▶ **How to complete this task**: Reduce the material below to its lines containing "Decidable".

START Input material

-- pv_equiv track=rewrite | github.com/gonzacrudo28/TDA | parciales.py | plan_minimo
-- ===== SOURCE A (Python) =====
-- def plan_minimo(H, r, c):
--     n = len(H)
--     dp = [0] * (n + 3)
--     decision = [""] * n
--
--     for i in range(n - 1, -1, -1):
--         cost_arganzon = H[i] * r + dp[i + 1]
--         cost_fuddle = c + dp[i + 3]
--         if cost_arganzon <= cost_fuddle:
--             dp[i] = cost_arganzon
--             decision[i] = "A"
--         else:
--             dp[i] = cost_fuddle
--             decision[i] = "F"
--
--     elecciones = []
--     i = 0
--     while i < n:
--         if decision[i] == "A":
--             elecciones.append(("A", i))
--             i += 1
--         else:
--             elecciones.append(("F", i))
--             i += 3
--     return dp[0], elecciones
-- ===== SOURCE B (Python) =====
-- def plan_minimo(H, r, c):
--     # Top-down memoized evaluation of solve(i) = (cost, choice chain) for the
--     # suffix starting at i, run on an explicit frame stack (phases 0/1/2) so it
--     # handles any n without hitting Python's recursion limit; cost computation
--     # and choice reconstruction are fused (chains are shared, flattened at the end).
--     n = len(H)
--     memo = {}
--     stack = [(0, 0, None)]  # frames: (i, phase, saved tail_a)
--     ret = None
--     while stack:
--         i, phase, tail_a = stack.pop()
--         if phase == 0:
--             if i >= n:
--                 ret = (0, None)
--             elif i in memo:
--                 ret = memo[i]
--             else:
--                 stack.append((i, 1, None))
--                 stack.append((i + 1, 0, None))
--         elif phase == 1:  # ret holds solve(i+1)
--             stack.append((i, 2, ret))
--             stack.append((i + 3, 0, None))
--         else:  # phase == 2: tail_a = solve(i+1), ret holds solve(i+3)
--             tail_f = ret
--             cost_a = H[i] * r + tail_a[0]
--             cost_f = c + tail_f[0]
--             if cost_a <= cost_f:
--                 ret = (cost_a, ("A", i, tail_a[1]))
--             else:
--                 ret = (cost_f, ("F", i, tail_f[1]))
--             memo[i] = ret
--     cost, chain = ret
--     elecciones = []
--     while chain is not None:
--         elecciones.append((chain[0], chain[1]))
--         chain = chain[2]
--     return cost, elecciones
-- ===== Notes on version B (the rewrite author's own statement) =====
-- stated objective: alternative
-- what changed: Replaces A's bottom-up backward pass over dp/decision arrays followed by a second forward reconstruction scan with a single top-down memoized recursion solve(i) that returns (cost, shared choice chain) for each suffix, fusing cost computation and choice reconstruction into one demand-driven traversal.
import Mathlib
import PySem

END Input material
START Input material

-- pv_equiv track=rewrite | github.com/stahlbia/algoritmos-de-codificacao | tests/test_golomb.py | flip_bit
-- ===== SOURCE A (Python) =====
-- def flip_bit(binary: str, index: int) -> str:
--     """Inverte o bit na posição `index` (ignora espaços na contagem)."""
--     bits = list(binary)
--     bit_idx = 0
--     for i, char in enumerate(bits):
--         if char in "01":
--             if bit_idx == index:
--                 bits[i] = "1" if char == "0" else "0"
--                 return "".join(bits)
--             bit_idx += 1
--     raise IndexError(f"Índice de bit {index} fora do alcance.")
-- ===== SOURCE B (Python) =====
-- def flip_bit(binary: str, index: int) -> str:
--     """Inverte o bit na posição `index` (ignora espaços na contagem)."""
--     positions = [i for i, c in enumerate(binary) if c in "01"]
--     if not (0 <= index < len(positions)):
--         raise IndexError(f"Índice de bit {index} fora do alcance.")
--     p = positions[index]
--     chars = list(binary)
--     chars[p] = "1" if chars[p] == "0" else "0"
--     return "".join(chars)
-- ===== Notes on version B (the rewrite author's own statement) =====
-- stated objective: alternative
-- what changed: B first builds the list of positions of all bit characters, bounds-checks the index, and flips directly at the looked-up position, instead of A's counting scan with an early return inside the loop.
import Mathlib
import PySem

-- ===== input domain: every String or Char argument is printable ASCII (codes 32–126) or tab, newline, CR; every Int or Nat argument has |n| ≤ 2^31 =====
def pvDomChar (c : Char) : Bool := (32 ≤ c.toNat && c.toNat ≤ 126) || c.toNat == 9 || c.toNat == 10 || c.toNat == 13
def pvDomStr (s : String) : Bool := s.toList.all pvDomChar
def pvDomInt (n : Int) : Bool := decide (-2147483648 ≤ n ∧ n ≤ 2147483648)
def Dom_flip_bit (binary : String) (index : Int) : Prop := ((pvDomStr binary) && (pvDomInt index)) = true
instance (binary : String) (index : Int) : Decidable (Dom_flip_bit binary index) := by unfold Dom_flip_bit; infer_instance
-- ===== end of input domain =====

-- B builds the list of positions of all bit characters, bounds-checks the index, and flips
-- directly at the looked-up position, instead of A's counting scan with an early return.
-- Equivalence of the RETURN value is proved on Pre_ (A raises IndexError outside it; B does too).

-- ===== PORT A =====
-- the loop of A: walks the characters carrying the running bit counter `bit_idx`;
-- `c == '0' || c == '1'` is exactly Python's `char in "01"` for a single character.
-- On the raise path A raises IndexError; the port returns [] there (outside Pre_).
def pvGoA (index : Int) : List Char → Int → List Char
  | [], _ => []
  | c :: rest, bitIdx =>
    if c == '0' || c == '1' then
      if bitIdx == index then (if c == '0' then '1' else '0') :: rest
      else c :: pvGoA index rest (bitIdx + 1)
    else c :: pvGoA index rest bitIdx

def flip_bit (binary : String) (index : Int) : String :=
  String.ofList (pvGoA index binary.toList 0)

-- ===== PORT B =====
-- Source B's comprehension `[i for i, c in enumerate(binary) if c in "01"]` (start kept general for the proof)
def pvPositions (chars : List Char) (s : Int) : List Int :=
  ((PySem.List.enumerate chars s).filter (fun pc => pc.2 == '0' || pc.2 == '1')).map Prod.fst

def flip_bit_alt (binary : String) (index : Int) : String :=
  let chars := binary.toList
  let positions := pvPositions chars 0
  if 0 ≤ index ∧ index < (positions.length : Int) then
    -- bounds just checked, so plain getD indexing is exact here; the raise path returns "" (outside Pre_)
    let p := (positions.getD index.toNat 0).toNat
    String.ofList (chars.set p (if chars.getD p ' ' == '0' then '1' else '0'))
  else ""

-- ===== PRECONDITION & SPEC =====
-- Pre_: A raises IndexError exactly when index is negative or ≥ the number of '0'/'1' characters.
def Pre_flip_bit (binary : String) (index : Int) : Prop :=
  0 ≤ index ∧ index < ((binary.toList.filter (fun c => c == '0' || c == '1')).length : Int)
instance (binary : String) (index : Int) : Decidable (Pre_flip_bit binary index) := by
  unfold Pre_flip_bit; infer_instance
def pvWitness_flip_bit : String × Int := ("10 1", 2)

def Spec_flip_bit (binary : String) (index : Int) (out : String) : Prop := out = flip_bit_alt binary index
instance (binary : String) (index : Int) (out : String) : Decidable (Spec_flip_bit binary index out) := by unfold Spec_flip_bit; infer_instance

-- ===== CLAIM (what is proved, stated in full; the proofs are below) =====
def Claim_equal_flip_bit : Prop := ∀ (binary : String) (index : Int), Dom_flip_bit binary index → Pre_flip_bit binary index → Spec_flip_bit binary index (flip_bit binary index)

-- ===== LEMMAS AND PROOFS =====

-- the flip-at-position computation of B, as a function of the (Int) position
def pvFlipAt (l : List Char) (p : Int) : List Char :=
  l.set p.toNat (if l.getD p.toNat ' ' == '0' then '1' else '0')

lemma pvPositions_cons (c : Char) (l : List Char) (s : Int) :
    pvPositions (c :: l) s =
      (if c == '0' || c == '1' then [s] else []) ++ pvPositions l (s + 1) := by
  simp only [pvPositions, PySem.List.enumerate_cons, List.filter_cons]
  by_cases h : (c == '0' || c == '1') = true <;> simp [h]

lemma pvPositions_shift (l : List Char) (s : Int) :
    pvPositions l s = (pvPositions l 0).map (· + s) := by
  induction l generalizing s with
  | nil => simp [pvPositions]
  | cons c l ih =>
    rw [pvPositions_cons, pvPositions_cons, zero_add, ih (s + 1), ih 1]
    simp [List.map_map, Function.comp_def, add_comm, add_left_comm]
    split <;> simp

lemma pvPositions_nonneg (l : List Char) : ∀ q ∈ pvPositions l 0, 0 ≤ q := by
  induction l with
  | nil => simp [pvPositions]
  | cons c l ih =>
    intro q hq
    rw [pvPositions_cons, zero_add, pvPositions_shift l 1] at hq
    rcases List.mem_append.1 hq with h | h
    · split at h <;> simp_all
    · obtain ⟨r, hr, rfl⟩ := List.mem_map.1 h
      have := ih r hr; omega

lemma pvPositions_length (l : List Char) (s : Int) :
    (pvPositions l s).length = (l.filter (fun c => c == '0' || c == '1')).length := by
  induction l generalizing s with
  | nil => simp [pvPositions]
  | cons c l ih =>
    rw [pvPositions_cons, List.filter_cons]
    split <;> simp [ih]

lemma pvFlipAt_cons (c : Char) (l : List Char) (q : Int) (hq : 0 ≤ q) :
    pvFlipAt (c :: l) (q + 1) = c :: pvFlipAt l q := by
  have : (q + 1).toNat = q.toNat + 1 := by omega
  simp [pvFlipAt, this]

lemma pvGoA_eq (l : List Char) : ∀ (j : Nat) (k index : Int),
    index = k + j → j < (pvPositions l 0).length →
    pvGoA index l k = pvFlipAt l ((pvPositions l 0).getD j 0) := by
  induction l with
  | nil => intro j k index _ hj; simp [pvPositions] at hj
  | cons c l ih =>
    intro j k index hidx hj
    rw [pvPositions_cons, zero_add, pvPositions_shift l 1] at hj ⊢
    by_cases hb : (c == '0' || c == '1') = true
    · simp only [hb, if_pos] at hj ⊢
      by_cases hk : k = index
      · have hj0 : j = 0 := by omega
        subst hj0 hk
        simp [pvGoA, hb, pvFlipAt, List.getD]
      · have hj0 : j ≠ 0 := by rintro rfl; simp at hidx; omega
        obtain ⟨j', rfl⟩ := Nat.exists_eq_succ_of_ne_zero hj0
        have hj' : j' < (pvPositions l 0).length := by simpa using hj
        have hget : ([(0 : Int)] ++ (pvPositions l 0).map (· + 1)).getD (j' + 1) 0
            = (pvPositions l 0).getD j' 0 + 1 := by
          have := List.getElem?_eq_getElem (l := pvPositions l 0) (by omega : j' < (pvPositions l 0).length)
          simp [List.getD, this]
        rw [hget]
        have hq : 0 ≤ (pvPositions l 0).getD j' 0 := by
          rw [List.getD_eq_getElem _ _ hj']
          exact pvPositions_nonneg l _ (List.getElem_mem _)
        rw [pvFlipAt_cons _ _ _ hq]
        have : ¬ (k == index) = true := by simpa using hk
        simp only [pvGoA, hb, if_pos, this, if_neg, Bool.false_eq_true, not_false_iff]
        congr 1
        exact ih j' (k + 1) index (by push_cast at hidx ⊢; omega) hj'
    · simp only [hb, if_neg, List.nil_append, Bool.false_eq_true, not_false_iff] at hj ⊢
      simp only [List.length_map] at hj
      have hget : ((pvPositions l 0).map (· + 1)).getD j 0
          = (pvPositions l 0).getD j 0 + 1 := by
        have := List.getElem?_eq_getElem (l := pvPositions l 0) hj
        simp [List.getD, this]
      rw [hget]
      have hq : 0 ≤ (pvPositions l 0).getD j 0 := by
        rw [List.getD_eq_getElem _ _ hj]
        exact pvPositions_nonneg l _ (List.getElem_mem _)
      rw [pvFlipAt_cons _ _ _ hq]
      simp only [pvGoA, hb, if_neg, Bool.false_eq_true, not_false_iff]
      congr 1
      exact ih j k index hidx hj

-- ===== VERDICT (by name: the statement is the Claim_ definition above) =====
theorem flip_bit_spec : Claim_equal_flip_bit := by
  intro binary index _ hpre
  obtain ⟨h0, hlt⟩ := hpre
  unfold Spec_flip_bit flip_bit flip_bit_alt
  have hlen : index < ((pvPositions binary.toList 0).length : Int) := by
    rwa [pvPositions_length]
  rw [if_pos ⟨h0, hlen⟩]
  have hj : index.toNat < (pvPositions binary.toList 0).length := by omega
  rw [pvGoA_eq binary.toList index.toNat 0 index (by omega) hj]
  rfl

END Input material
START Input material

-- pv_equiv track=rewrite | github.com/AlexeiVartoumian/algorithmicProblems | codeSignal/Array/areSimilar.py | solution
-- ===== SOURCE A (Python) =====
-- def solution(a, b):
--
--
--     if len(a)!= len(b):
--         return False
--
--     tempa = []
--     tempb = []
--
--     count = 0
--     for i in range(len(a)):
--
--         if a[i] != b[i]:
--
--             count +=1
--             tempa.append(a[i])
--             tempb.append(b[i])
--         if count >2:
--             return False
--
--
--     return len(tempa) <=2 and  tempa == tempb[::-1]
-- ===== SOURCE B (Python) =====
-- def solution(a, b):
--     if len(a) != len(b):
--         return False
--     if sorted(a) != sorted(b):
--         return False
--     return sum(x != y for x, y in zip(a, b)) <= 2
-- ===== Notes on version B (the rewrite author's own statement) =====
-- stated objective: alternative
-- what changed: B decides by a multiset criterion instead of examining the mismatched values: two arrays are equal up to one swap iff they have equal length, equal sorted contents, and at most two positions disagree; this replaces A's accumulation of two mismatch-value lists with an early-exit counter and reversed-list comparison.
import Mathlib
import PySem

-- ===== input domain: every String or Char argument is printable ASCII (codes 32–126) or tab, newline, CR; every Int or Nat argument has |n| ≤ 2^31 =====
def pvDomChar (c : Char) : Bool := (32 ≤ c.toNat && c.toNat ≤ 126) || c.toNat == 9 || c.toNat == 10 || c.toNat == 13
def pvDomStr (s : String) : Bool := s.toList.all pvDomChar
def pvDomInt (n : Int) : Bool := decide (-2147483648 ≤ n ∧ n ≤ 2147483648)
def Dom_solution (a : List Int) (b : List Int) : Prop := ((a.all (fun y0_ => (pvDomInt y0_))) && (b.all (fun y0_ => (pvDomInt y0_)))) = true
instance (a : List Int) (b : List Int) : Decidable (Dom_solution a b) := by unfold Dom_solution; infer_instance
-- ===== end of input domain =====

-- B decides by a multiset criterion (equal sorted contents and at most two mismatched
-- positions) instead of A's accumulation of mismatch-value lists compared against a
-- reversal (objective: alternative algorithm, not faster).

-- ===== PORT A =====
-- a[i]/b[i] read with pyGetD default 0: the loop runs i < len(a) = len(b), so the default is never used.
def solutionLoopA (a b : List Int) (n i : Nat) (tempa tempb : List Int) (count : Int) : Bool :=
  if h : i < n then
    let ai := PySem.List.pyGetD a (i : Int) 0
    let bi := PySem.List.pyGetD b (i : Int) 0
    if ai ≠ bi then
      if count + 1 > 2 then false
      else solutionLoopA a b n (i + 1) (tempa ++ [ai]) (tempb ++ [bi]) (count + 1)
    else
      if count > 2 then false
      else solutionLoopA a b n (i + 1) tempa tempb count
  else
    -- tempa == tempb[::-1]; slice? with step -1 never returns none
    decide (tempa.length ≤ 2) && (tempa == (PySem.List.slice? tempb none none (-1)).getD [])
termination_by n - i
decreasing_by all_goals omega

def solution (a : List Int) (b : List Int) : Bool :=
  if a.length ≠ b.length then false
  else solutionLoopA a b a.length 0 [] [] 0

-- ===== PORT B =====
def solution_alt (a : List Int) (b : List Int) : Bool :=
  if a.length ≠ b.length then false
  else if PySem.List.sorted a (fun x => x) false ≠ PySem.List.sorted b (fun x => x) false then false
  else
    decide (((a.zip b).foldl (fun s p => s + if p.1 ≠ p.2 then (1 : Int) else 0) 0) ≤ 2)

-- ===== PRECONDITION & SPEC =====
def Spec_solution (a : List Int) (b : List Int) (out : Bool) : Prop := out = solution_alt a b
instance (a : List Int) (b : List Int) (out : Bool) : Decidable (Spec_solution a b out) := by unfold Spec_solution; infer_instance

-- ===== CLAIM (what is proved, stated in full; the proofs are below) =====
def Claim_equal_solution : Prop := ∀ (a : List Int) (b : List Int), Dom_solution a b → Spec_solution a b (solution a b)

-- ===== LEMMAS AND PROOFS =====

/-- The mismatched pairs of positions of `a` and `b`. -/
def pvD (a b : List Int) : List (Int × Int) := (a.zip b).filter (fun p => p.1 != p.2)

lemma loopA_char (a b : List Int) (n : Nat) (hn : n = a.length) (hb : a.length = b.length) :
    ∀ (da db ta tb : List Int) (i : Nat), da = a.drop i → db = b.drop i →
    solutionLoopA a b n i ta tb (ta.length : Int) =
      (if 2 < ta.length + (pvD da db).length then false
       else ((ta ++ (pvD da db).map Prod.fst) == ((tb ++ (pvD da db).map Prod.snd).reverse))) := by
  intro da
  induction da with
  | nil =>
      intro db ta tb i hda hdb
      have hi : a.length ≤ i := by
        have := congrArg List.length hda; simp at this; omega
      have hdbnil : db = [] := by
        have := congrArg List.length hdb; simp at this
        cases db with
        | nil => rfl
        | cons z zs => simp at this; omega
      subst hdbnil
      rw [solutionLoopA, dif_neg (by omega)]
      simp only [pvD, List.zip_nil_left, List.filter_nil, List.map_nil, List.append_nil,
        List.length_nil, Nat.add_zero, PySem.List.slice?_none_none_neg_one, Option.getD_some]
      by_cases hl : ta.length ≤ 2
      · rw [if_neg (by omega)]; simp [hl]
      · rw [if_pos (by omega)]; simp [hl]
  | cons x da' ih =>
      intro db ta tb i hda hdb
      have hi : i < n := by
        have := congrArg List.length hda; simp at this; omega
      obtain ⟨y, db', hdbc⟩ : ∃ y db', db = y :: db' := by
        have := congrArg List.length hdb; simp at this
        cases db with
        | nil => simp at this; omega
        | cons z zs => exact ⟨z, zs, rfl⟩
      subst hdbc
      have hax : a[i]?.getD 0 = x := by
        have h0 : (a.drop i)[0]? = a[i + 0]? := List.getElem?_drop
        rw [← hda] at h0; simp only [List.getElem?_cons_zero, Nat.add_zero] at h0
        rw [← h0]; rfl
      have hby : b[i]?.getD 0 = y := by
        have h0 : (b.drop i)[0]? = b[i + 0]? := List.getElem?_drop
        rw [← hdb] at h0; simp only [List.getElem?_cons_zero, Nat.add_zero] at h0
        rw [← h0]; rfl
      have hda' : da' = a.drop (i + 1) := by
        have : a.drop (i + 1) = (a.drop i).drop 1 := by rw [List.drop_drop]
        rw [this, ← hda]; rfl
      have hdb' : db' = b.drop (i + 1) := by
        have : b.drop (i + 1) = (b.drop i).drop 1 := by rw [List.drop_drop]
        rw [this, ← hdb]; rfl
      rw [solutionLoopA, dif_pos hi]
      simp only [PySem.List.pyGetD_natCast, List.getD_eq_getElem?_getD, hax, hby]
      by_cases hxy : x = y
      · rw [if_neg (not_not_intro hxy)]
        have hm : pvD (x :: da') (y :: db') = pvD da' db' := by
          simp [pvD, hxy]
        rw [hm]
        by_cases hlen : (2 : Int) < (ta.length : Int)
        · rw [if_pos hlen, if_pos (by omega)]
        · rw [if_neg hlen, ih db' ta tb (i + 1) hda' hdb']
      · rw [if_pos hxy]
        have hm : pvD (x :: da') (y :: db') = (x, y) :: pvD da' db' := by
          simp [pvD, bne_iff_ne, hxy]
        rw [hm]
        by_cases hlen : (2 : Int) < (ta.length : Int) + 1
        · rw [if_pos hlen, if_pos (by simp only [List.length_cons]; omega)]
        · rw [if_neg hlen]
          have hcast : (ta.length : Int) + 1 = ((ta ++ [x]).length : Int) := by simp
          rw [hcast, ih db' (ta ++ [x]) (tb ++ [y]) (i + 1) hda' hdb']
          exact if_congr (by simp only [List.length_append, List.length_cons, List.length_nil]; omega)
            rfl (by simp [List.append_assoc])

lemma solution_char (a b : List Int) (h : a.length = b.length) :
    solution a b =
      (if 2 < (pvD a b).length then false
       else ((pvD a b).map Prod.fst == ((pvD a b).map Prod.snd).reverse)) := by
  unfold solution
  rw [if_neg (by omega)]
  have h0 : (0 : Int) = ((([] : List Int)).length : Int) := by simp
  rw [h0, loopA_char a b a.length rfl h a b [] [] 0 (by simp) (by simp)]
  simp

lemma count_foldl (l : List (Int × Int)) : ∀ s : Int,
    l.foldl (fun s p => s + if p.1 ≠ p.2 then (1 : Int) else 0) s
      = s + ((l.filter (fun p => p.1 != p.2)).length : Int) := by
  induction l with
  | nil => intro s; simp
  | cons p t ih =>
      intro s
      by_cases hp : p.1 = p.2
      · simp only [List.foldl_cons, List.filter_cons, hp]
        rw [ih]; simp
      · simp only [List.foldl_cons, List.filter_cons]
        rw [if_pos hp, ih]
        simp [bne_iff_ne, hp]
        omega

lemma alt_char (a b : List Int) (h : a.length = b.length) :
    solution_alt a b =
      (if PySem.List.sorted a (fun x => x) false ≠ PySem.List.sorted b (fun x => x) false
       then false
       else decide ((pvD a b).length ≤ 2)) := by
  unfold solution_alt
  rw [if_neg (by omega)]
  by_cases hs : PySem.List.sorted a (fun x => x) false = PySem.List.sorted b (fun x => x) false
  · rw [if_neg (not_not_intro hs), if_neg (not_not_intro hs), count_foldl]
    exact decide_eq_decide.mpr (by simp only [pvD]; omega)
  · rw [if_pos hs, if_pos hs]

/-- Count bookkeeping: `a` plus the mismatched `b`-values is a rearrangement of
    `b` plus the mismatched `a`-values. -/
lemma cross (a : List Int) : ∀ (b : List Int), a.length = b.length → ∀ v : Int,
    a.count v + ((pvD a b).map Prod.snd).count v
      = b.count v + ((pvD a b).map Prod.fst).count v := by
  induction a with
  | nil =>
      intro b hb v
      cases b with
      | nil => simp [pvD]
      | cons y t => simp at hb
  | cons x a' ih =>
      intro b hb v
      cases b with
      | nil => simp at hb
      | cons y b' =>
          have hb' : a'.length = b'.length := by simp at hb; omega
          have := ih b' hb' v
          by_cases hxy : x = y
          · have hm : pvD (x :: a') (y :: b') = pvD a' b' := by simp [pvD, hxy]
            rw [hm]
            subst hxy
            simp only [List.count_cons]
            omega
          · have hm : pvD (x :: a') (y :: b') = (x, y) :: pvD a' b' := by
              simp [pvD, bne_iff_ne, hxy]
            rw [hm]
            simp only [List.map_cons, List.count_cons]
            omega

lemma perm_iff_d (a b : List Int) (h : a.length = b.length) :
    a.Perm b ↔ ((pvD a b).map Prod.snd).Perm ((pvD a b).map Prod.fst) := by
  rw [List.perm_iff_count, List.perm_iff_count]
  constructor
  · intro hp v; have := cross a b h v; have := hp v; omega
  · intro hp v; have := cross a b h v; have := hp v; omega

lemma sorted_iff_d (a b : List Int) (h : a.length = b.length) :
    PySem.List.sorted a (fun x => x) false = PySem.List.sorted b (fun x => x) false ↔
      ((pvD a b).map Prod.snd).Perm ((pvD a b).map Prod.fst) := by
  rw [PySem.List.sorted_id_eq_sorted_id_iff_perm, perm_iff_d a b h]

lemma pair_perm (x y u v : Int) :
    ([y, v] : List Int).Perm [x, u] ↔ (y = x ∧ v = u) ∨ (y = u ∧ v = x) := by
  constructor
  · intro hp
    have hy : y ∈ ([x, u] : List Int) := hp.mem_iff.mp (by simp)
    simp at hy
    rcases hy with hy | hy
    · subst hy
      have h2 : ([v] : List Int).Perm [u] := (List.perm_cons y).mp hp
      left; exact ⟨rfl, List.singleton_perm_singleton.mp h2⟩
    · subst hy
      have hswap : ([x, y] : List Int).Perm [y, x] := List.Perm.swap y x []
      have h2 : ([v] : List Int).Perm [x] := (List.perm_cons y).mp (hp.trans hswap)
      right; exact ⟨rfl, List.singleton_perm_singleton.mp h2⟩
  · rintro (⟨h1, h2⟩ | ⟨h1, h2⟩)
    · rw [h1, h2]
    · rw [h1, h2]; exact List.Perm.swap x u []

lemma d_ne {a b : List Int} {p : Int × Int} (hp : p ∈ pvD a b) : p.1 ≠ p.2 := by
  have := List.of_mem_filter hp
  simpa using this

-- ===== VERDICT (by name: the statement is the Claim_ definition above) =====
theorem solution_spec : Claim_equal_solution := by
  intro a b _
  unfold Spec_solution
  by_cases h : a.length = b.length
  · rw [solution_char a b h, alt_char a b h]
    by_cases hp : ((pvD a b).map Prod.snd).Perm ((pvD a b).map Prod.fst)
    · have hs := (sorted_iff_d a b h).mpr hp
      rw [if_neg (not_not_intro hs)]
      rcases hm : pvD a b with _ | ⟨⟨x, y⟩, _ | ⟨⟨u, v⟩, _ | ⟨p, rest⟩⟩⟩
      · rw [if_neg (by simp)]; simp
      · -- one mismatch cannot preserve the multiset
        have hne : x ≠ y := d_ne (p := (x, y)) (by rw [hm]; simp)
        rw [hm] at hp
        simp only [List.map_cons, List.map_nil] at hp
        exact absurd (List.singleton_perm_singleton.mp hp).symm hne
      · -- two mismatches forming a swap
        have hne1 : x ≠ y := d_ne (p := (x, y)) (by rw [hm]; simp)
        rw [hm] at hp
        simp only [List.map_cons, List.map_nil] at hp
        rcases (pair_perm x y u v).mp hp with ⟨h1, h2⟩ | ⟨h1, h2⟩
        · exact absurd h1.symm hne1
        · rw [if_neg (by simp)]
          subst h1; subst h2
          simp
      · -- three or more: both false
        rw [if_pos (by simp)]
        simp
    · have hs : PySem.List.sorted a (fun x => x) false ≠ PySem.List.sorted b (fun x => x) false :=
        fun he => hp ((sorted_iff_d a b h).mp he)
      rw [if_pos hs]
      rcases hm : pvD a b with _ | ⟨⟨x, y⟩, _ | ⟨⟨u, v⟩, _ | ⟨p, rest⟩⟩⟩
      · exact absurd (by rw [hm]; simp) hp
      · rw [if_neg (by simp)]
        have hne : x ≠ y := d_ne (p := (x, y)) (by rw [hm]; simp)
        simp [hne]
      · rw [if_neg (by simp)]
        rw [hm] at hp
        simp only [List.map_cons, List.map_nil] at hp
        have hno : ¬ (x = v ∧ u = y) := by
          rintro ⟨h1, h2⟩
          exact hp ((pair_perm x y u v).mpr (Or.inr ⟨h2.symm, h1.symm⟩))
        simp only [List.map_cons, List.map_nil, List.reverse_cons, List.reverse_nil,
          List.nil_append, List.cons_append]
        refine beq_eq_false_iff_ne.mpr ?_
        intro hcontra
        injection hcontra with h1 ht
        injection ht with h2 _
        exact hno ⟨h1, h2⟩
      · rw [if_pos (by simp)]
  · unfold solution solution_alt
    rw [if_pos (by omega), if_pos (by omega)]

END Input material

▶ **Your response**:
instance (binary : String) (index : Int) : Decidable (Dom_flip_bit binary index) := by unfold Dom_flip_bit; infer_instance
instance (binary : String) (index : Int) : Decidable (Pre_flip_bit binary index) := by
instance (binary : String) (index : Int) (out : String) : Decidable (Spec_flip_bit binary index out) := by unfold Spec_flip_bit; infer_instance
instance (a : List Int) (b : List Int) : Decidable (Dom_solution a b) := by unfold Dom_solution; infer_instance
instance (a : List Int) (b : List Int) (out : Bool) : Decidable (Spec_solution a b out) := by unfold Spec_solution; infer_instance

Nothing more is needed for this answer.